AI radiomics,AI radiogenomics
今回は,マルチモーダルAIで精密医療をめざすという発表も複数あった。例えば,SOPHiA GENETICSはGE Healthcareと提携し,AI radiomics,AI radiogenomicsをすでに活用し始めている。radiomicsは,機械学習やディープラーニングによって臨床情報との相関から病態分類や予後予測ができるようになってきたが,これだけでは不十分で,臨床上の決定にはさまざまな臨床情報を統合的に解釈して,意思決定をサポートする必要がある。AI radiomicsの臨床応用フローとしては,AIを活用した集学的アプローチによって疾患を診断・治療するだけでなく,最終的な結果や経過へのアプローチもAIによってフォローされるなど,さまざまな場面でAIが活用されると考えられる。
講演4
Metaverse/XR/VR/AR/MRによるRedefining Radiology
杉本真樹 先生(帝京大学冲永総合研究所Innovation Lab,Holoeyes株式会社)
医療でも注目されるMetaverse
RSNA 2021のPresident’s Addressや基調講演では,社会協調,グローバル,コミュニティ,テクノロジーといったキーワードが強調された。これらを包括する分野として,コンピュータネットワークの中に構築された仮想空間であるMetaverseが社会的に注目されている。医療においても医用画像を中心に人々がアバターを使って協働し,現実世界と同じような価値をバーチャル空間で提供することが可能になりつつある。そこで用いられるXR/VR/AR/MR技術もRSNAで注目すべきトピックスである。

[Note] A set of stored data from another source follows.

-- pv_equiv track=rewrite | github.com/miczho/competitive-coding | src/codejam-22-qa.py | punchedCards
-- ===== SOURCE A (Python) =====
-- def punchedCards(r, c):
--     res = []
--
--     res.append('..+' + ('-+' * (c-1)))
--     res.append('..|' + ('.|' * (c-1)))
--
--     for i in range((r-1)*2+1):
--         if i % 2 == 0:
--             res.append('+-+' + ('-+' * (c-1)))
--         else:
--             res.append('|.|' + ('.|' * (c-1)))
--
--     return res
-- ===== SOURCE B (Python) =====
-- def punchedCards(r, c):
--     rows = 2 + max(0, (r - 1) * 2 + 1)
--     width = 3 + 2 * max(0, c - 1)
--
--     def cell(j, k):
--         if j < 2 and k < 2:
--             return '.'
--         if j % 2 == 0:
--             return '+' if k % 2 == 0 else '-'
--         return '|' if k % 2 == 0 else '.'
--
--     kinds = [''.join(cell(j, k) for k in range(width)) for j in range(min(rows, 4))]
--     return [kinds[j if j < 2 else 2 + j % 2] for j in range(rows)]
-- ===== Notes on version B (the rewrite author's own statement) =====
-- stated objective: alternative
-- what changed: B computes each of the at most four distinct row kinds once, character by character from a closed-form (row, column) cell function (punched corner = both coordinates < 2), and shares those strings across all rows, instead of A's per-row string-repetition and concatenation appends.
import Mathlib
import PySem

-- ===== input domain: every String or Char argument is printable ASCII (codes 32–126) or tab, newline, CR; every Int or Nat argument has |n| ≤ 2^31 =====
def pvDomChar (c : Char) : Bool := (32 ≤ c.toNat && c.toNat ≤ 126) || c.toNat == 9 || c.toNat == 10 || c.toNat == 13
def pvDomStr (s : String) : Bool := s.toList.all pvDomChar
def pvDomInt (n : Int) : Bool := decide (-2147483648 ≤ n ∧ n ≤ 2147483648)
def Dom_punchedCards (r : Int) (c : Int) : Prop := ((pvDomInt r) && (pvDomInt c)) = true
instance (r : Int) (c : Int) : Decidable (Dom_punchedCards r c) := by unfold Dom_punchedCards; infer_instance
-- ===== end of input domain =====

-- B computes each of the at most four distinct row kinds once, character by character
-- from a closed-form (row, column) cell function, and shares them across all rows,
-- instead of A's per-row string-repetition appends (objective: alternative algorithm; row strings are shared).

-- ===== PORT A =====
-- 's * n' on a Python string, over its characters (exact: Python string repetition)
def pvStrMul (l : List Char) (n : Int) : List Char := PySem.List.pyRepeat l n

def punchedCards (r : Int) (c : Int) : List String :=
  let res : List String := []
  let res := res ++ [String.ofList (['.', '.', '+'] ++ pvStrMul ['-', '+'] (c - 1))]
  let res := res ++ [String.ofList (['.', '.', '|'] ++ pvStrMul ['.', '|'] (c - 1))]
  (PySem.List.pyRange 0 ((r - 1) * 2 + 1) 1).foldl (fun res i =>
    if PySem.Int.mod i 2 == 0 then
      res ++ [String.ofList (['+', '-', '+'] ++ pvStrMul ['-', '+'] (c - 1))]
    else
      res ++ [String.ofList (['|', '.', '|'] ++ pvStrMul ['.', '|'] (c - 1))]) res

-- ===== PORT B =====
-- the cell function of Source B: character at row j, column k of the card grid
def pcCell (j : Nat) (k : Nat) : Char :=
  if j < 2 && k < 2 then '.'
  else if j % 2 == 0 then (if k % 2 == 0 then '+' else '-')
  else (if k % 2 == 0 then '|' else '.')

def punchedCards_alt (r : Int) (c : Int) : List String :=
  let rows : Int := 2 + max 0 ((r - 1) * 2 + 1)
  let width : Int := 3 + 2 * max 0 (c - 1)
  let kinds : List String := (List.range (min rows.toNat 4)).map (fun j =>
    String.ofList ((List.range width.toNat).map (fun k => pcCell j k)))
  -- kinds[idx]: idx is always in range, so getD is exact here
  (List.range rows.toNat).map (fun j =>
    kinds.getD (if j < 2 then j else 2 + j % 2) "")

-- ===== PRECONDITION & SPEC =====
def Spec_punchedCards (r : Int) (c : Int) (out : List String) : Prop := out = punchedCards_alt r c
instance (r : Int) (c : Int) (out : List String) : Decidable (Spec_punchedCards r c out) := by unfold Spec_punchedCards; infer_instance

-- ===== CLAIM (what is proved, stated in full; the proofs are below) =====
def Claim_equal_punchedCards : Prop := ∀ (r : Int) (c : Int), Dom_punchedCards r c → Spec_punchedCards r c (punchedCards r c)

-- ===== LEMMAS AND PROOFS =====

-- A's loop body, with the branch pushed inside the appended singleton
theorem foldl_if_append {α : Type} (l : List Int) (p : Int → Bool) (u v : α)
    (init : List α) :
    l.foldl (fun res i => if p i then res ++ [u] else res ++ [v]) init
      = init ++ l.map (fun i => if p i then u else v) := by
  rw [show (fun (res : List α) i => if p i then res ++ [u] else res ++ [v])
      = (fun res i => res ++ [if p i then u else v]) from by
    funext res i; split <;> rfl]
  exact PySem.List.foldl_append_singleton_eq_map _ _ _

-- an even-length alternating run is the flattening of a replicated pair
theorem alt_run (m : Nat) (a b : Char) :
    (List.range (2 * m)).map (fun k => if k % 2 == 0 then a else b)
      = (List.replicate m ([a, b] : List Char)).flatten := by
  induction m with
  | zero => rfl
  | succ n ih =>
    rw [show 2 * (n + 1) = (2 * n + 1) + 1 from by omega, List.range_succ, List.range_succ,
      List.map_append, List.map_append, ih, List.replicate_succ', List.flatten_append]
    simp [Nat.add_mod, Nat.mul_mod_right]

-- any row whose tail alternates a,b from column 3 on is front ++ replicated pairs
theorem row_shape (m : Nat) (f : Nat → Char) (a b : Char)
    (h : ∀ k : Nat, f (3 + k) = if k % 2 == 0 then a else b) :
    (List.range (3 + 2 * m)).map f
      = [f 0, f 1, f 2] ++ (List.replicate m ([a, b] : List Char)).flatten := by
  rw [List.range_add, List.map_append, List.map_map]
  refine congrArg₂ _ rfl ?_
  simp only [Function.comp_def]
  rw [List.map_congr_left (fun k _ => h k)]
  exact alt_run m a b

theorem row_even (j m : Nat) (hj : j % 2 = 0) (hj2 : 2 ≤ j) :
    (List.range (3 + 2 * m)).map (pcCell j)
      = ['+', '-', '+'] ++ (List.replicate m (['-', '+'] : List Char)).flatten := by
  have hlt : ¬ j < 2 := by omega
  have h := row_shape m (pcCell j) '-' '+' (fun k => by
    rcases Nat.even_or_odd k with hk | hk
    · have h0 : k % 2 = 0 := Nat.even_iff.mp hk
      have h3 : (3 + k) % 2 = 1 := by omega
      simp [pcCell, hlt, hj, h0, h3]
    · have h0 : k % 2 = 1 := Nat.odd_iff.mp hk
      have h3 : (3 + k) % 2 = 0 := by omega
      simp [pcCell, hlt, hj, h0, h3])
  rw [h]
  simp [pcCell, hlt, hj]

theorem row_odd (j m : Nat) (hj : j % 2 = 1) (hj2 : 2 ≤ j) :
    (List.range (3 + 2 * m)).map (pcCell j)
      = ['|', '.', '|'] ++ (List.replicate m (['.', '|'] : List Char)).flatten := by
  have hlt : ¬ j < 2 := by omega
  have hj0 : ¬ (j % 2 = 0) := by omega
  have h := row_shape m (pcCell j) '.' '|' (fun k => by
    rcases Nat.even_or_odd k with hk | hk
    · have h0 : k % 2 = 0 := Nat.even_iff.mp hk
      have h3 : (3 + k) % 2 = 1 := by omega
      simp [pcCell, hlt, hj0, h0, h3]
    · have h0 : k % 2 = 1 := Nat.odd_iff.mp hk
      have h3 : (3 + k) % 2 = 0 := by omega
      simp [pcCell, hlt, hj0, h0, h3])
  rw [h]
  simp [pcCell, hlt, hj0]

theorem row_zero (m : Nat) :
    (List.range (3 + 2 * m)).map (pcCell 0)
      = ['.', '.', '+'] ++ (List.replicate m (['-', '+'] : List Char)).flatten := by
  have h := row_shape m (pcCell 0) '-' '+' (fun k => by
    have hnp : ¬ (3 + k) < 2 := by omega
    rcases Nat.even_or_odd k with hk | hk
    · have h0 : k % 2 = 0 := Nat.even_iff.mp hk
      have h3 : (3 + k) % 2 = 1 := by omega
      simp [pcCell, hnp, h0, h3]
    · have h0 : k % 2 = 1 := Nat.odd_iff.mp hk
      have h3 : (3 + k) % 2 = 0 := by omega
      simp [pcCell, hnp, h0, h3])
  rw [h]; rfl

theorem row_one (m : Nat) :
    (List.range (3 + 2 * m)).map (pcCell 1)
      = ['.', '.', '|'] ++ (List.replicate m (['.', '|'] : List Char)).flatten := by
  have h := row_shape m (pcCell 1) '.' '|' (fun k => by
    have hnp : ¬ (3 + k) < 2 := by omega
    rcases Nat.even_or_odd k with hk | hk
    · have h0 : k % 2 = 0 := Nat.even_iff.mp hk
      have h3 : (3 + k) % 2 = 1 := by omega
      simp [pcCell, hnp, h0, h3]
    · have h0 : k % 2 = 1 := Nat.odd_iff.mp hk
      have h3 : (3 + k) % 2 = 0 := by omega
      simp [pcCell, hnp, h0, h3])
  rw [h]; rfl

theorem getD_map_range (f : Nat → String) (n i : Nat) (d : String) (h : i < n) :
    (List.map f (List.range n)).getD i d = f i := by
  rw [List.getD_eq_getElem?_getD, List.getElem?_map, List.getElem?_range h]
  rfl

theorem punchedCards_eq (r : Int) (c : Int) :
    punchedCards r c = punchedCards_alt r c := by
  unfold punchedCards punchedCards_alt pvStrMul
  dsimp only
  rw [foldl_if_append, PySem.List.pyRange_one]
  simp only [List.nil_append]
  have hw : (3 + 2 * max 0 (c - 1)).toNat = 3 + 2 * (c - 1).toNat := by omega
  have hrows : (2 + max 0 ((r - 1) * 2 + 1)).toNat
      = 2 + ((r - 1) * 2 + 1 - 0).toNat := by omega
  have hrep : ∀ l : List Char, PySem.List.pyRepeat l (c - 1)
      = (List.replicate (c - 1).toNat l).flatten := fun l => rfl
  rw [hw, hrows]
  rw [show List.range (2 + ((r - 1) * 2 + 1 - 0).toNat)
      = List.range 2 ++ (List.range ((r - 1) * 2 + 1 - 0).toNat).map (fun x => 2 + x)
    from List.range_add]
  rw [List.map_append, List.map_map]
  rw [show List.range 2 = [0, 1] from rfl]
  simp only [List.map_cons, List.map_nil, List.cons_append, List.nil_append, List.map_map]
  rw [if_pos (by omega : (0 : Nat) < 2), if_pos (by omega : (1 : Nat) < 2)]
  rw [getD_map_range _ _ 0 _ (by omega), getD_map_range _ _ 1 _ (by omega), row_zero, row_one]
  simp only [hrep]
  refine congrArg₂ _ rfl (congrArg₂ _ rfl ?_)
  apply List.map_congr_left
  intro k hk
  have hkM : k < ((r - 1) * 2 + 1 - 0).toNat := List.mem_range.mp hk
  have hmod : PySem.Int.mod (0 + (k : Int)) 2 = ((k % 2 : Nat) : Int) := by
    rw [Int.zero_add]; exact_mod_cast PySem.Int.mod_natCast k 2
  have hnlt : ¬ (2 + k < 2) := by omega
  rcases Nat.even_or_odd k with hkp | hkp
  · have h0 : k % 2 = 0 := Nat.even_iff.mp hkp
    have h2 : (2 + k) % 2 = 0 := by omega
    simp only [Function.comp, hmod, h0, Nat.cast_zero, beq_self_eq_true, if_true,
      if_neg hnlt, h2]
    rw [getD_map_range _ _ (2 + 0) _ (by omega), row_even (2 + 0) _ (by omega) (by omega)]
    rfl
  · have h0 : k % 2 = 1 := Nat.odd_iff.mp hkp
    have h2 : (2 + k) % 2 = 1 := by omega
    simp only [Function.comp, hmod, h0, Nat.cast_one,
      if_neg (by decide : ¬((1 : Int) == 0) = true), if_neg hnlt, h2]
    rw [getD_map_range _ _ (2 + 1) _ (by omega), row_odd (2 + 1) _ (by omega) (by omega)]
    rfl

-- ===== VERDICT (by name: the statement is the Claim_ definition above) =====
theorem punchedCards_spec : Claim_equal_punchedCards := by
  intro r c _
  unfold Spec_punchedCards
  exact punchedCards_eq r c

3D Printing & Mixed Reality Showcase
RSNA 2021の3D Printing & Mixed Reality Showcaseには12社が出展した。MediViewは,術中に臓器や骨,血管などを3Dホログラムで表示するシステムを展示し,光学的に手術機器を追跡する術中ガイドや,遠隔地とのコミュニケーションへの活用を提案した。また,NovaradはFDA認証を得た“OpenSight”と“VisAR”を展示し,心臓MRIを患者にARで重ねて表示して穿刺をガイドするといった活用方法を紹介した。韓国のMEDICAL IPはAI医用画像プラットフォーム企業であるが,医用画像をMetaverseに実装するVR/AR/MR技術を発表した。術中に特定部位の臓器をARで再現することで,手術ルートの正確かつ緻密な決定を支援するとしている。ImmersiveTouchは,ユーザーがインポートした医用画像から3Dモデルを生成し,VRの手術計画が可能なモジュラーソフトウエアパッケージを開発し,FDAをクリアしたことを発表した。
演題紹介
Education Exhibitsで採択された私の演題では,XRの医用画像の活用について,手法や用語解説,術中や手術計画・シミュレーション,医学教育などにおける活用方法,Metaverse空間でのアバターカンファレンスなどを発表した。
日本のHoloeyes社はDICOMデータから臓器をポリゴン抽出し,XRデバイスを用いて術中にホログラムのように三次元空間に提示するシステムを製品化している。データをアップロードすると自動でホログラム表示アプリを生成できるクラウドサービスも提供しており,国内では300施設以上での利用が進んでいる。
術中に術者が臓器や病変のホログラムを空間的に確認できるシステムは,手術時間短縮や安全性・正確性の向上,医師同士のコミュニケーションの改善などに貢献できる可能性がある。最近では,ハイブリッドオペ室で術中に撮影したデータをホログラムやARとして患者に重畳表示したり,ナビゲーションシステムと組み合わせてガイドとして活用する報告もある。日本でも利用可能になった5G次世代移動通信システムを用いることで,多拠点同時接続でも遅延なく,高解像度なデータを共有でき,遠隔医療や多拠点同時カンファレンスなどの医療Metaverse活用がさらに広がっている。